Species of flowering plant

Cryptandra ericoides, commonly known as heathy cryptandra, is a species of flowering plant in the family Rhamnaceae and is endemic to south-eastern continental Australia. It is a wiry, low-lying to erect shrub with often clustered, cylindrical leaves, and tube-shaped white flowers arranged in clusters on the ends of branchlets.

== Description ==
Cryptandra ericoides is a wiry, low-lying to erect shrub that typically grows to a height of up to 60 cm, its young branchlets with soft hairs pressed against the surface. The leaves are more or less cylindrical but with a groove along the lower surface, 2–10 mm long and 0.5–1 mm wide with stipules up to 1 mm long at the base.
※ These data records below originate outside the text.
-- pv_equiv track=rewrite | github.com/skeetyu/Domain-Specific-Code-Completion | code/utils.py | split_java_code
-- ===== SOURCE A (Python) =====
-- def split_java_code(code):
--     tokens = code.split()
--     statements = []
--     cur_tokens = []
--     for token in tokens:
--         cur_tokens.append(token)
--         if token in [';', '{', '}']:
--             statements.append(" ".join(cur_tokens))
--             cur_tokens = []
--
--     if len(cur_tokens) > 0:
--         statements.append(" ".join(cur_tokens))
--
--     return statements
-- ===== SOURCE B (Python) =====
-- DELIMS = (';', '{', '}')
--
--
-- def _first_delim(tokens):
--     return next((i for i, t in enumerate(tokens) if t in DELIMS), None)
--
--
-- def split_java_code(code):
--     rest = code.split()
--     statements = []
--     while True:
--         i = _first_delim(rest)
--         if i is None:
--             break
--         statements.append(" ".join(rest[:i + 1]))
--         rest = rest[i + 1:]
--     if rest:
--         statements.append(" ".join(rest))
--     return statements
-- ===== Notes on version B (the rewrite author's own statement) =====
-- stated objective: alternative
-- what changed: Replaces the stateful flush accumulator (append each token, flush on delimiter) with segment-at-a-time recursion: repeatedly find the first delimiter token, emit the joined slice up to and including it, and continue on the remainder, emitting the leftover tail only if non-empty.
import Mathlib
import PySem

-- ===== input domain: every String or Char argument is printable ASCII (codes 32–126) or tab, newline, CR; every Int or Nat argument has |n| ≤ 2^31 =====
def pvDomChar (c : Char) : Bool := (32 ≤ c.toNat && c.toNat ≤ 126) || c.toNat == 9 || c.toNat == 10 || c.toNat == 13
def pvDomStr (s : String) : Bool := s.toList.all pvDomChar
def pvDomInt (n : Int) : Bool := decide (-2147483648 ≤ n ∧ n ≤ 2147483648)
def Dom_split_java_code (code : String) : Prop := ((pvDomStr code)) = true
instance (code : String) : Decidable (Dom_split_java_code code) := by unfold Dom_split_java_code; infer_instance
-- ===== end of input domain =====

-- B replaces A's flush accumulator with find-first-delimiter recursion over slices; objective: alternative decomposition (same cost).

-- ===== PORT A =====
-- `token in [';','{','}']`
def pvIsDelim (token : String) : Bool := token = ";" || token = "{" || token = "}"

def split_java_code (code : String) : List String :=
  let tokens := PySem.Str.split₀ code
  let st := tokens.foldl
    (fun (p : List String × List String) token =>
      let cur_tokens := p.2 ++ [token]
      if pvIsDelim token then (p.1 ++ [PySem.Str.join " " cur_tokens], [])
      else (p.1, cur_tokens))
    ([], [])
  if st.2.length > 0 then st.1 ++ [PySem.Str.join " " st.2] else st.1

-- ===== PORT B =====
-- next((i for i, t in enumerate(tokens) if t in DELIMS), None) = index of first delimiter token
def pvFirstDelim (tokens : List String) : Option Nat := tokens.findIdx? pvIsDelim

-- the while-loop of Source B as recursion on `rest`; rest[:i+1] / rest[i+1:] are
-- List.take / List.drop (exact for these nonnegative in-range slice bounds);
-- the loop removes ≥ 1 token per iteration, so fuel = rest.length + 1 never runs out
def pvSegmentsF : Nat → List String → List String
  | 0, _ => []
  | fuel + 1, rest =>
    match pvFirstDelim rest with
    | some i =>
        PySem.Str.join " " (rest.take (i + 1)) :: pvSegmentsF fuel (rest.drop (i + 1))
    | none => if rest.isEmpty then [] else [PySem.Str.join " " rest]

def split_java_code_alt (code : String) : List String :=
  let tokens := PySem.Str.split₀ code
  pvSegmentsF (tokens.length + 1) tokens

-- ===== PRECONDITION & SPEC =====
def Spec_split_java_code (code : String) (out : List String) : Prop := out = split_java_code_alt code
instance (code : String) (out : List String) : Decidable (Spec_split_java_code code out) := by unfold Spec_split_java_code; infer_instance

-- ===== CLAIM (what is proved, stated in full; the proofs are below) =====
def Claim_equal_split_java_code : Prop := ∀ (code : String), Dom_split_java_code code → Spec_split_java_code code (split_java_code code)

-- ===== LEMMAS AND PROOFS =====

-- A's loop body
def pvStep (p : List String × List String) (token : String) : List String × List String :=
  let cur_tokens := p.2 ++ [token]
  if pvIsDelim token then (p.1 ++ [PySem.Str.join " " cur_tokens], [])
  else (p.1, cur_tokens)

-- A's finalizer
def pvFin (st : List String × List String) : List String :=
  if st.2.length > 0 then st.1 ++ [PySem.Str.join " " st.2] else st.1

-- structural-recursive characterisation of A's computation
def pvAux (cur : List String) : List String → List String
  | [] => if cur.isEmpty then [] else [PySem.Str.join " " cur]
  | t :: ts =>
      if pvIsDelim t then PySem.Str.join " " (cur ++ [t]) :: pvAux [] ts
      else pvAux (cur ++ [t]) ts

theorem pvFoldl_eq_aux (tokens : List String) :
    ∀ stmts cur, pvFin (tokens.foldl pvStep (stmts, cur)) = stmts ++ pvAux cur tokens := by
  induction tokens with
  | nil =>
      intro stmts cur
      simp only [List.foldl_nil, pvFin, pvAux]
      cases cur with
      | nil => simp
      | cons c cs => simp
  | cons t ts ih =>
      intro stmts cur
      simp only [List.foldl_cons, pvStep, pvAux]
      by_cases h : pvIsDelim t
      · simp [h, ih]
      · simp [h, ih]

-- pvAux unfolded up to the first delimiter, with a leading accumulated prefix `cur`
theorem pvAux_eq_segments (tokens : List String) :
    ∀ cur, pvAux cur tokens =
      match pvFirstDelim tokens with
      | some i => PySem.Str.join " " (cur ++ tokens.take (i + 1)) :: pvAux [] (tokens.drop (i + 1))
      | none => if cur.isEmpty && tokens.isEmpty then [] else [PySem.Str.join " " (cur ++ tokens)] := by
  induction tokens with
  | nil =>
      intro cur
      simp [pvAux, pvFirstDelim]
  | cons t ts ih =>
      intro cur
      by_cases h : pvIsDelim t
      · have hf : pvFirstDelim (t :: ts) = some 0 := by
          simp [pvFirstDelim, List.findIdx?_cons, h]
        rw [hf]
        simp [pvAux, h, List.take_succ_cons, List.drop_succ_cons]
      · have hf : pvFirstDelim (t :: ts) = (pvFirstDelim ts).map (· + 1) := by
          simp [pvFirstDelim, List.findIdx?_cons, h]
        rw [hf]
        cases hft : pvFirstDelim ts with
        | some i =>
            simp [pvAux, h, ih (cur ++ [t]), hft, List.take_succ_cons, List.drop_succ_cons,
              List.append_assoc]
        | none =>
            simp [pvAux, h, ih (cur ++ [t]), hft, List.append_assoc]

theorem pvSegmentsF_eq_aux (fuel : Nat) :
    ∀ rest : List String, rest.length < fuel → pvSegmentsF fuel rest = pvAux [] rest := by
  induction fuel with
  | zero => intro rest h; omega
  | succ f ih =>
      intro rest h
      rw [pvAux_eq_segments rest []]
      show (match pvFirstDelim rest with
            | some i => PySem.Str.join " " (rest.take (i + 1)) :: pvSegmentsF f (rest.drop (i + 1))
            | none => if rest.isEmpty then [] else [PySem.Str.join " " rest]) = _
      cases hf : pvFirstDelim rest with
      | some i =>
          have hlt : i < rest.length := (List.findIdx?_eq_some_iff_findIdx_eq.mp hf).1
          have : (rest.drop (i + 1)).length < f := by
            simp [List.length_drop]; omega
          simp [ih _ this]
      | none => cases rest <;> simp

-- ===== VERDICT (by name: the statement is the Claim_ definition above) =====
theorem split_java_code_spec : Claim_equal_split_java_code := by
  intro code _
  show split_java_code code = split_java_code_alt code
  show pvFin (List.foldl pvStep ([], []) (PySem.Str.split₀ code)) =
    pvSegmentsF ((PySem.Str.split₀ code).length + 1) (PySem.Str.split₀ code)
  rw [pvFoldl_eq_aux (PySem.Str.split₀ code) [] [], List.nil_append,
    pvSegmentsF_eq_aux _ _ (Nat.lt_succ_self _)]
The leaves are often clustered at the ends of branchlets. The flowers are arranged in clusters of up to 10 at the ends of branches and are white, bell-shaped and 3–4 mm long. The sepals are about half the length of the floral tube, the petals about 0.5 mm long. Flowering mainly occurs from February to June and the fruit is a capsule about 2.5 mm long.

==Taxonomy==
Cryptandra ericoides was first formally described in 1808 by James Edward Smith in The Cyclopaedia from specimens collected by "Dr. White". The specific epithet (ericoides) means "Erica-like".

==Distribution and habitat==
Heathy cryptandra mainly grows in heath on the coast of new South Wales south from the Sydney region. It is also found in the extreme east of Victoria.

==Conservation status==
Cryptandra ericoides is listed as "critically endangered" in Victoria, under the Flora and Fauna Guarantee Act 1988.